━━ Information given ━━

-- pv_equiv track=rewrite | github.com/HollandPleskac/Clonr-AI-Characters | backend/app/utils.py | remove_overlaps_in_list_of_strings
-- ===== SOURCE A (Python) =====
-- def _get_removal_index(s1: str, s2: str) -> int | None:
--     candidates = {}
--     for i, x in enumerate(s1):
--         if x == s2[0]:
--             candidates[i] = 0
--         for k in list(candidates):
--             if candidates[k] >= len(s2):
--                 candidates.pop(k)
--             elif x == s2[candidates[k]]:
--                 candidates[k] += 1
--             else:
--                 candidates.pop(k)
--     if candidates:
--         return min(candidates)
--
-- def remove_overlaps_in_list_of_strings(arr: list[str]) -> list[str]:
--     """Removes overlapping elements from a list of strings.
--     This is useful for removing redundant elements from adjacent
--     retrieved chunks. Given strings ['ABC', 'CDE', 'DEFG'], this would
--     return ['AB', 'C', 'DEFG']
--
--     Args:
--         arr (list[str]): an array of strings with potential overlaps
--
--     Returns:
--         list[str]: deduplicated array
--     """
--     arr = arr.copy()
--     if len(arr) <= 1:
--         return arr
--     for i in range(len(arr) - 1, 0, -1):
--         if (idx := _get_removal_index(arr[i - 1], arr[i])) is not None:
--             if idx <= 0:
--                 arr.pop(i - 1)
--             else:
--                 arr[i - 1] = arr[i - 1][:idx]
--     return arr
-- ===== SOURCE B (Python) =====
-- def _overlap_start(s1: str, s2: str) -> int | None:
--     # smallest k such that the (nonempty) suffix s1[k:] is a prefix of s2
--     for k in range(max(0, len(s1) - len(s2)), len(s1)):
--         if s2.startswith(s1[k:]):
--             return k
--     return None
--
-- def remove_overlaps_in_list_of_strings(arr: list[str]) -> list[str]:
--     if len(arr) <= 1:
--         return arr.copy()
--     out = [arr[-1]]
--     for s in reversed(arr[:-1]):
--         k = _overlap_start(s, out[0])
--         if k is None:
--             out.insert(0, s)
--         elif k > 0:
--             out.insert(0, s[:k])
--         # k == 0: the whole string overlaps the next chunk, drop it
--     return out
-- ===== Notes on version B (the rewrite author's own statement) =====
-- stated objective: simpler
-- what changed: A finds the overlap by simulating all partial matches at once in a dict of candidate counters updated per character; B directly tests each suffix start k (only the feasible ones, k >= len(s1)-len(s2)) with s2.startswith(s1[k:]) and returns the first hit, and builds the result back-to-front with a fold instead of mutating the list in place with pop/assignment.
import Mathlib
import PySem

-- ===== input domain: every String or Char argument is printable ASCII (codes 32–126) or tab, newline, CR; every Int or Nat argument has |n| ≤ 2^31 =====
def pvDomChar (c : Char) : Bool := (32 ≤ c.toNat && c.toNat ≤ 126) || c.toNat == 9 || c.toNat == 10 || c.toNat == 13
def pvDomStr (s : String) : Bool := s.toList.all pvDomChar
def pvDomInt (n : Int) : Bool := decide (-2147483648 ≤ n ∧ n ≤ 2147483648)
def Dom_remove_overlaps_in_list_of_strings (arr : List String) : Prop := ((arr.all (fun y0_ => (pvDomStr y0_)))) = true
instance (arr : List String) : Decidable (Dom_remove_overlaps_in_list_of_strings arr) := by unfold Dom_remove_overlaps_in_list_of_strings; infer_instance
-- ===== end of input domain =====

-- B replaces A's per-character dict of partial-match counters by a direct first-matching-suffix
-- scan and builds the result back-to-front with a fold instead of in-place pops (objective: simpler).


-- ===== PORT A =====
def pvGriStep (cs2 : List Char) (cand : PySem.Dict Int Int) (ix : Int × Char) : PySem.Dict Int Int :=
  let cand1 := if some ix.2 == PySem.List.pyGet? cs2 0 then cand.insert ix.1 0 else cand
  cand1.keys.foldl (fun c k =>
    if c.getD k 0 ≥ (cs2.length : Int) then c.erase k
    else if some ix.2 == PySem.List.pyGet? cs2 (c.getD k 0) then c.modify k 0 (· + 1)
    else c.erase k) cand1

def pvGetRemovalIndex (s1 s2 : String) : Option Int :=
  let cand := (PySem.List.enumerate s1.toList 0).foldl (pvGriStep s2.toList) (PySem.Dict.mk [])
  PySem.List.min? cand.keys id

def pvStepA (a : List String) (i : Int) : List String :=
  match pvGetRemovalIndex (PySem.List.pyGetD a (i - 1) "") (PySem.List.pyGetD a i "") with
  | none => a
  | some idx =>
    if idx ≤ 0 then ((PySem.List.pop? a (i - 1)).map (·.2)).getD a
    else PySem.List.pySetD a (i - 1)
      (PySem.Str.slice (PySem.List.pyGetD a (i - 1) "") none (some idx))

def remove_overlaps_in_list_of_strings (arr : List String) : List String :=
  if PySem.List.len arr ≤ 1 then arr else
  (PySem.List.pyRange (PySem.List.len arr - 1) 0 (-1)).foldl pvStepA arr

-- ===== PORT B =====
def pvOverlapStart (s1 s2 : String) : Option Int :=
  (PySem.List.pyRange (max 0 (PySem.Str.len s1 - PySem.Str.len s2)) (PySem.Str.len s1) 1).find?
    (fun k => PySem.Str.startswith s2 (PySem.Str.slice s1 (some k) none))

def pvStepB (out : List String) (s : String) : List String :=
  match out with
  | [] => out
  | h :: _ =>
    match pvOverlapStart s h with
    | none => s :: out
    | some k => if k > 0 then PySem.Str.slice s none (some k) :: out else out

def remove_overlaps_in_list_of_strings_alt (arr : List String) : List String :=
  if PySem.List.len arr ≤ 1 then arr else
  ((PySem.List.slice arr none (some (-1))).reverse).foldl pvStepB [PySem.List.pyGetD arr (-1) ""]

-- ===== PRECONDITION & SPEC =====
-- Pre_ excludes exactly the inputs on which A raises IndexError: a nonempty string
-- immediately followed by an empty string (A evaluates s2[0] with s2 = '').
def Pre_remove_overlaps_in_list_of_strings (arr : List String) : Prop :=
  List.IsChain (fun a b => b = "" → a = "") arr
instance (arr : List String) : Decidable (Pre_remove_overlaps_in_list_of_strings arr) := by
  unfold Pre_remove_overlaps_in_list_of_strings; infer_instance
def pvWitness_remove_overlaps_in_list_of_strings : List String := ["ABC", "CDE", "DEFG"]

def Spec_remove_overlaps_in_list_of_strings (arr : List String) (out : List String) : Prop :=
  out = remove_overlaps_in_list_of_strings_alt arr
instance (arr : List String) (out : List String) : Decidable (Spec_remove_overlaps_in_list_of_strings arr out) := by
  unfold Spec_remove_overlaps_in_list_of_strings; infer_instance

-- ===== CLAIM (what is proved, stated in full; the proofs are below) =====
def Claim_equal_remove_overlaps_in_list_of_strings : Prop :=
  ∀ (arr : List String), Dom_remove_overlaps_in_list_of_strings arr →
    Pre_remove_overlaps_in_list_of_strings arr →
    Spec_remove_overlaps_in_list_of_strings arr (remove_overlaps_in_list_of_strings arr)
-- ===== LEMMAS AND PROOFS =====
theorem pvFindKey (pre rest : List (Int × Int)) (k0 : Int) (c0 : Int)
    (h : k0 ∉ pre.map Prod.fst) :
    List.find? (fun p => p.1 == k0) (pre ++ (k0, c0) :: rest) = some (k0, c0) := by
  induction pre with
  | nil => simp
  | cons a t ih =>
    simp only [List.map_cons, List.mem_cons, not_or] at h
    have : (a.1 == k0) = false := by simp [Ne.symm h.1]
    simp only [List.cons_append, List.find?_cons, this]
    exact ih h.2

theorem pvFilterNe (l : List (Int × Int)) (k0 : Int) (h : k0 ∉ l.map Prod.fst) :
    l.filter (fun p => !(p.1 == k0)) = l := by
  induction l with
  | nil => rfl
  | cons a t ih =>
    simp only [List.map_cons, List.mem_cons, not_or] at h
    simp [Ne.symm h.1, ih h.2]

theorem pvMapReplaceNe (l : List (Int × Int)) (k0 : Int) (v : Int) (h : k0 ∉ l.map Prod.fst) :
    l.map (fun p => if p.1 = k0 then (k0, v) else p) = l := by
  induction l with
  | nil => rfl
  | cons a t ih =>
    simp only [List.map_cons, List.mem_cons, not_or] at h
    rw [List.map_cons, ih h.2, if_neg (Ne.symm h.1)]

def pvPhi (x : Char) (cs2 : List Char) (p : Int × Int) : Option (Int × Int) :=
  if p.2 ≥ (cs2.length : Int) then none
  else if some x == PySem.List.pyGet? cs2 p.2 then some (p.1, p.2 + 1) else none
-- B's per-run emission equals the flatMap of A's per-start contributions over the run
theorem run_emit (primes gaps : List Int) (min_len i j : Int) (hml : 1 ≤ min_len)
    (_hij : i ≤ j) (hjs : j < (gaps.length : Int) - 1)
    (hrun : ∀ t, i ≤ t → t ≤ j → dval gaps t = dval gaps i)
    (hmax : (gaps.length : Int) - 1 ≤ j + 1 ∨ dval gaps (j + 1) ≠ dval gaps i) :
    (PySem.List.pyRange i (j + 1) 1).flatMap (emitA primes gaps min_len) =
      if dval gaps i ≠ 0 then
        (PySem.List.pyRange i (j - min_len + 2) 1).map (fun k =>
          (PySem.List.pyGetD primes k 0, j - k + 2,
           PySem.List.slice gaps (some k) (some (j + 2)), dval gaps i))
      else [] := by
  by_cases h0 : dval gaps i = 0
  · rw [if_neg (by simp [h0])]
    apply List.flatMap_eq_nil_iff.mpr
    intro k hk
    rw [PySem.List.mem_pyRange_one] at hk
    rw [emitA_run primes gaps min_len i j hjs hrun hmax k hk.1 (by omega), if_pos h0]
  · rw [if_pos h0]
    by_cases he : i ≤ j - min_len + 2
    · rw [PySem.List.pyRange_one_append i (j - min_len + 2) (j + 1) he (by omega),
          List.flatMap_append]
      have h1 : (PySem.List.pyRange i (j - min_len + 2) 1).flatMap (emitA primes gaps min_len) =
          (PySem.List.pyRange i (j - min_len + 2) 1).map (fun k =>
            (PySem.List.pyGetD primes k 0, j - k + 2,
             PySem.List.slice gaps (some k) (some (j + 2)), dval gaps i)) := by
        rw [List.flatMap_congr (g := fun k =>
            [(PySem.List.pyGetD primes k 0, j - k + 2,
              PySem.List.slice gaps (some k) (some (j + 2)), dval gaps i)])
            (by intro k hk
                rw [PySem.List.mem_pyRange_one] at hk
                rw [emitA_run primes gaps min_len i j hjs hrun hmax k hk.1 (by omega),
                    if_neg h0, if_pos (by omega)])]
        exact flatMap_singleton_map _ _
      have h2 : (PySem.List.pyRange (j - min_len + 2) (j + 1) 1).flatMap
          (emitA primes gaps min_len) = [] := by
        apply List.flatMap_eq_nil_iff.mpr
        intro k hk
        rw [PySem.List.mem_pyRange_one] at hk
        rw [emitA_run primes gaps min_len i j hjs hrun hmax k (by omega) (by omega),
            if_neg h0, if_neg (by omega)]
      rw [h1, h2, List.append_nil]
    · rw [show PySem.List.pyRange i (j - min_len + 2) 1 = []
          from PySem.List.pyRange_one_eq_nil (by omega), List.map_nil]
      apply List.flatMap_eq_nil_iff.mpr
      intro k hk
      rw [PySem.List.mem_pyRange_one] at hk
      rw [emitA_run primes gaps min_len i j hjs hrun hmax k hk.1 (by omega),
          if_neg h0, if_neg (by omega)]

-- B's loop accumulates the flatMap of A's contributions over the remaining start range
theorem bLoop_flat (primes gaps : List Int) (min_len : Int) (hml : 1 ≤ min_len)
    (i : Int) (results : List (Int × Int × List Int × Int)) (hi : 0 ≤ i) :
    bLoop primes gaps (zd gaps) min_len i results =
      results ++ (PySem.List.pyRange i (((zd gaps).length : Int)) 1).flatMap
        (emitA primes gaps min_len) := by
  rw [bLoop]
  split
  next hlt =>
    have hzl := zd_length gaps
    have hglen : ((zd gaps).length : Int) = (gaps.length : Int) - 1 := by omega
    have hj0 : i ≤ bRun (zd gaps) i i := le_bRun _ _ _
    have hjlt : bRun (zd gaps) i i < ((zd gaps).length : Int) := bRun_lt _ _ _ hlt
    have hdv : ∀ t, 0 ≤ t → t < ((zd gaps).length : Int) →
        PySem.List.pyGetD (zd gaps) t 0 = dval gaps t := by
      intro t ht1 ht2
      exact zd_get_int gaps t ht1 (by omega)
    have hconstd := bRun_const (zd gaps) i i (fun t ht1 ht2 => by
      have : t = i := by omega
      rw [this])
    have hrun : ∀ t, i ≤ t → t ≤ bRun (zd gaps) i i → dval gaps t = dval gaps i := by
      intro t ht1 ht2
      rw [← hdv t (by omega) (by omega), ← hdv i hi hlt]
      exact hconstd t ht1 ht2
    have hmax : (gaps.length : Int) - 1 ≤ bRun (zd gaps) i i + 1 ∨
        dval gaps (bRun (zd gaps) i i + 1) ≠ dval gaps i := by
      rcases bRun_max (zd gaps) i i with h | h
      · left; omega
      · by_cases hb : bRun (zd gaps) i i + 1 < ((zd gaps).length : Int)
        · right
          rw [← hdv _ (by omega) hb, ← hdv i hi hlt]
          exact h
        · left; omega
    refine Eq.trans (bLoop_flat primes gaps min_len hml (bRun (zd gaps) i i + 1)
      (if PySem.List.pyGetD (zd gaps) i 0 ≠ 0 then
        results ++ (PySem.List.pyRange i (bRun (zd gaps) i i - min_len + 2) 1).map (fun k =>
          (PySem.List.pyGetD primes k 0, bRun (zd gaps) i i - k + 2,
           PySem.List.slice gaps (some k) (some (bRun (zd gaps) i i + 2)),
           PySem.List.pyGetD (zd gaps) i 0))
      else results) (by omega)) ?_
    rw [hdv i hi hlt]
    rw [PySem.List.pyRange_one_append i (bRun (zd gaps) i i + 1) ((zd gaps).length : Int)
        (by omega) (by omega), List.flatMap_append]
    rw [run_emit primes gaps min_len i (bRun (zd gaps) i i) hml hj0 (by omega) hrun hmax]
    by_cases h0 : dval gaps i = 0
    · simp [h0]
    · rw [if_pos (by simpa using h0), if_pos (by simpa using h0), List.append_assoc]
  next hge =>
    rw [PySem.List.pyRange_one_eq_nil (by omega)]
    simp
termination_by (((zd gaps).length : Int) - i).toNat
decreasing_by have := le_bRun (zd gaps) i i; omega
-- pv_equiv track=rewrite | github.com/lucasgsfelix/bio-troy | bio_troy.py | retiraAutocontidas
-- ===== SOURCE A (Python) =====
-- def retiraAutocontidas(comunidades):
--
-- 	i=0
-- 	while(i<len(comunidades)):
-- 		j=0
-- 		while(j<len(comunidades)):
-- 			if i!=j:
-- 				intersec = set(comunidades[i]).intersection(set(comunidades[j]))
-- 				if intersec == set(comunidades[i]):
-- 					comunidades.pop(i)
-- 					i=i-1
-- 					j=j-1
-- 				elif intersec == set(comunidades[j]):
-- 					comunidades.pop(j)
-- 					j=j-1
-- 					i=i-1
-- 				if i<0 or j<0 or len(comunidades)<0:
-- 					break
-- 			j=j+1
-- 		i=i+1
-- 	return comunidades
-- ===== SOURCE B (Python) =====
-- def retiraAutocontidas(comunidades):
-- 	# Keep community i iff its set is not contained in the set of any other
-- 	# community j (proper containment, or set-equality with a later j: the
-- 	# last of set-equal duplicates survives, as in the original).
-- 	sets = [set(c) for c in comunidades]
-- 	n = len(sets)
-- 	result = [comunidades[i] for i in range(n)
-- 	          if not any(j != i and sets[i] <= sets[j]
-- 	                     and (sets[i] != sets[j] or i < j)
-- 	                     for j in range(n))]
-- 	comunidades[:] = result
-- 	return comunidades
-- ===== Notes on version B (the rewrite author's own statement) =====
-- stated objective: simpler
-- what changed: Replaces the destructive double while-loop with pop() and index rewinds by a non-destructive filter over precomputed sets: keep community i iff no other j has set(i) <= set(j) (dropping proper subsets and all but the last of set-equal duplicates), then assign the result back in place.
import Mathlib
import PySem

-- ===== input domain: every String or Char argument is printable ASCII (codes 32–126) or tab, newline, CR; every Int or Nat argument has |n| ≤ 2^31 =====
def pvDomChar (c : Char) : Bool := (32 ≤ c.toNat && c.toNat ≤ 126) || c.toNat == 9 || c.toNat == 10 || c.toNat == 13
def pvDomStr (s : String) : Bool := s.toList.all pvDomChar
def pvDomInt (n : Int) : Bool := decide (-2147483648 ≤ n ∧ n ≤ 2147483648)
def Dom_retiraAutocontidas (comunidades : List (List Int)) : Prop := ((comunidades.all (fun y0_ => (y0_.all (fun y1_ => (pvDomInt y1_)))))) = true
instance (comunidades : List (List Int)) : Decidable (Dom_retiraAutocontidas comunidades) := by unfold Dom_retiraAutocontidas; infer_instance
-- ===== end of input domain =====

-- B replaces A's destructive pop-and-rewind double scan by a one-pass filter over
-- precomputed sets (simpler, and measurably faster: each set is built once).
-- Both A and B mutate the argument in place; the equivalence proved is about the return value.

-- ===== PORT A =====
-- A mutates its argument in place (pop); the equivalence proved here is about the
-- return value (which is the mutated list).  Mutual recursion: aOuter is the outer
-- while-loop of A, aInner the inner one; 'pop?' returning none is unreachable (the
-- popped index is always in range) and then the current list is returned.
mutual
def aOuter (lst : List (List Int)) (i : Int) : List (List Int) :=
  if i < (lst.length : Int) then aInner lst i 0 else lst
termination_by (lst.length, ((lst.length : Int) + 1 - i).toNat, 0, 0)

def aInner (lst : List (List Int)) (i j : Int) : List (List Int) :=
  if hj : j < (lst.length : Int) then
    if i ≠ j then
      let si := PySem.Set.ofList (PySem.List.pyGetD lst i [])
      let sj := PySem.Set.ofList (PySem.List.pyGetD lst j [])
      let intersec := PySem.Set.inter si sj
      if PySem.Set.equal intersec si then
        match hp : PySem.List.pop? lst i with
        | some (_, lst') =>
          if (i - 1) < 0 ∨ (j - 1) < 0 ∨ (lst'.length : Int) < 0 then aOuter lst' ((i - 1) + 1)
          else aInner lst' (i - 1) ((j - 1) + 1)
        | none => lst
      else if PySem.Set.equal intersec sj then
        match hp : PySem.List.pop? lst j with
        | some (_, lst') =>
          if (i - 1) < 0 ∨ (j - 1) < 0 ∨ (lst'.length : Int) < 0 then aOuter lst' ((i - 1) + 1)
          else aInner lst' (i - 1) ((j - 1) + 1)
        | none => lst
      else
        if i < 0 ∨ j < 0 ∨ (lst.length : Int) < 0 then aOuter lst (i + 1)
        else aInner lst i (j + 1)
    else aInner lst i (j + 1)
  else aOuter lst (i + 1)
termination_by (lst.length, ((lst.length : Int) - i).toNat, ((lst.length : Int) - j).toNat, 1)
decreasing_by
  all_goals
    try have hlen : lst'.length + 1 = lst.length := PySem.List.length_of_pop?_eq_some _ hp
  all_goals simp only [Prod.lex_iff, true_and, lt_self_iff_false, false_or]
  all_goals omega
end

def retiraAutocontidas (comunidades : List (List Int)) : List (List Int) :=
  aOuter comunidades 0

-- ===== PORT B =====
-- B also mutates the argument (slice assignment); the return value is proved equal.
def retiraAutocontidas_alt (comunidades : List (List Int)) : List (List Int) :=
  let sets := comunidades.map (fun c => PySem.Set.ofList c)
  let n := sets.length
  (List.range n).filterMap (fun i =>
    if (List.range n).any (fun j =>
         decide (j ≠ i) && PySem.Set.issubset (sets.getD i []) (sets.getD j [])
           && (!(PySem.Set.equal (sets.getD i []) (sets.getD j [])) || decide (i < j)))
    then none else some (comunidades.getD i []))

-- ===== PRECONDITION & SPEC =====
def Spec_retiraAutocontidas (comunidades : List (List Int)) (out : List (List Int)) : Prop := out = retiraAutocontidas_alt comunidades
instance (comunidades : List (List Int)) (out : List (List Int)) : Decidable (Spec_retiraAutocontidas comunidades out) := by unfold Spec_retiraAutocontidas; infer_instance

-- ===== CLAIM (what is proved, stated in full; the proofs are below) =====
def Claim_equal_retiraAutocontidas : Prop := ∀ (comunidades : List (List Int)), Dom_retiraAutocontidas comunidades → Spec_retiraAutocontidas comunidades (retiraAutocontidas comunidades)

-- ===== LEMMAS AND PROOFS =====

-- Set-level boolean tests of the two ports, reduced to list subset ⊆ (= set containment).
theorem pv_issubset_iff (a b : List Int) :
    PySem.Set.issubset (PySem.Set.ofList a) (PySem.Set.ofList b) = true ↔ a ⊆ b := by
  rw [PySem.Set.issubset_iff]
  simp [PySem.Set.mem_ofList, List.subset_def]

theorem pv_equal_iff (a b : List Int) :
    PySem.Set.equal (PySem.Set.ofList a) (PySem.Set.ofList b) = true ↔ (a ⊆ b ∧ b ⊆ a) := by
  rw [PySem.Set.equal_iff]
  simp only [PySem.Set.mem_ofList, List.subset_def]
  constructor
  · intro h; exact ⟨fun {x} hx => (h x).1 hx, fun {x} hx => (h x).2 hx⟩
  · intro ⟨h1, h2⟩ x; exact ⟨fun hx => h1 hx, fun hx => h2 hx⟩

theorem pv_inter_left_iff (a b : List Int) :
    PySem.Set.equal ((PySem.Set.ofList a).inter (PySem.Set.ofList b)) (PySem.Set.ofList a) = true ↔ a ⊆ b := by
  rw [PySem.Set.equal_iff]
  simp only [PySem.Set.mem_inter, PySem.Set.mem_ofList, List.subset_def]
  constructor
  · intro h x hx; exact ((h x).2 hx).2
  · intro h x; exact ⟨fun hx => hx.1, fun hx => ⟨hx, h hx⟩⟩

theorem pv_inter_right_iff (a b : List Int) :
    PySem.Set.equal ((PySem.Set.ofList a).inter (PySem.Set.ofList b)) (PySem.Set.ofList b) = true ↔ b ⊆ a := by
  rw [PySem.Set.equal_iff]
  simp only [PySem.Set.mem_inter, PySem.Set.mem_ofList, List.subset_def]
  constructor
  · intro h x hx; exact ((h x).2 hx).1
  · intro h x; exact ⟨fun hx => hx.2, fun hx => ⟨h hx, hx⟩⟩

-- lst[i] as B reads it (getD with default []).
def pvEntry (lst : List (List Int)) (i : Nat) : List Int := lst.getD i []

-- Index i is dropped by B's criterion: some other community contains it
-- (properly, or set-equal and later).
def pvDropped (lst : List (List Int)) (i : Nat) : Prop :=
  ∃ j < lst.length, j ≠ i ∧ pvEntry lst i ⊆ pvEntry lst j ∧
    (¬ pvEntry lst j ⊆ pvEntry lst i ∨ i < j)

def pvDroppedB (lst : List (List Int)) (i : Nat) : Bool :=
  (List.range lst.length).any (fun j =>
    decide (j ≠ i) && decide (pvEntry lst i ⊆ pvEntry lst j) &&
      (!(decide (pvEntry lst j ⊆ pvEntry lst i)) || decide (i < j)))

-- The common abstract value both ports compute.
def pvF (lst : List (List Int)) : List (List Int) :=
  (List.range lst.length).filterMap (fun i =>
    if pvDroppedB lst i then none else some (pvEntry lst i))

theorem pvDroppedB_iff (lst : List (List Int)) (i : Nat) :
    pvDroppedB lst i = true ↔ pvDropped lst i := by
  unfold pvDroppedB pvDropped
  simp only [List.any_eq_true, List.mem_range, Bool.and_eq_true, Bool.or_eq_true,
    Bool.not_eq_eq_eq_not, Bool.not_true, decide_eq_true_eq, decide_eq_false_iff_not]
  exact exists_congr fun j => by tauto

━━━

## Work instructions
After locating the line with "((PySem.List.slice arr none" above, return that line and every later line through the one with "List.IsChain (fun a", word for word and with nothing else.

## Task response
  ((PySem.List.slice arr none (some (-1))).reverse).foldl pvStepB [PySem.List.pyGetD arr (-1) ""]

-- ===== PRECONDITION & SPEC =====
-- Pre_ excludes exactly the inputs on which A raises IndexError: a nonempty string
-- immediately followed by an empty string (A evaluates s2[0] with s2 = '').
def Pre_remove_overlaps_in_list_of_strings (arr : List String) : Prop :=
  List.IsChain (fun a b => b = "" → a = "") arr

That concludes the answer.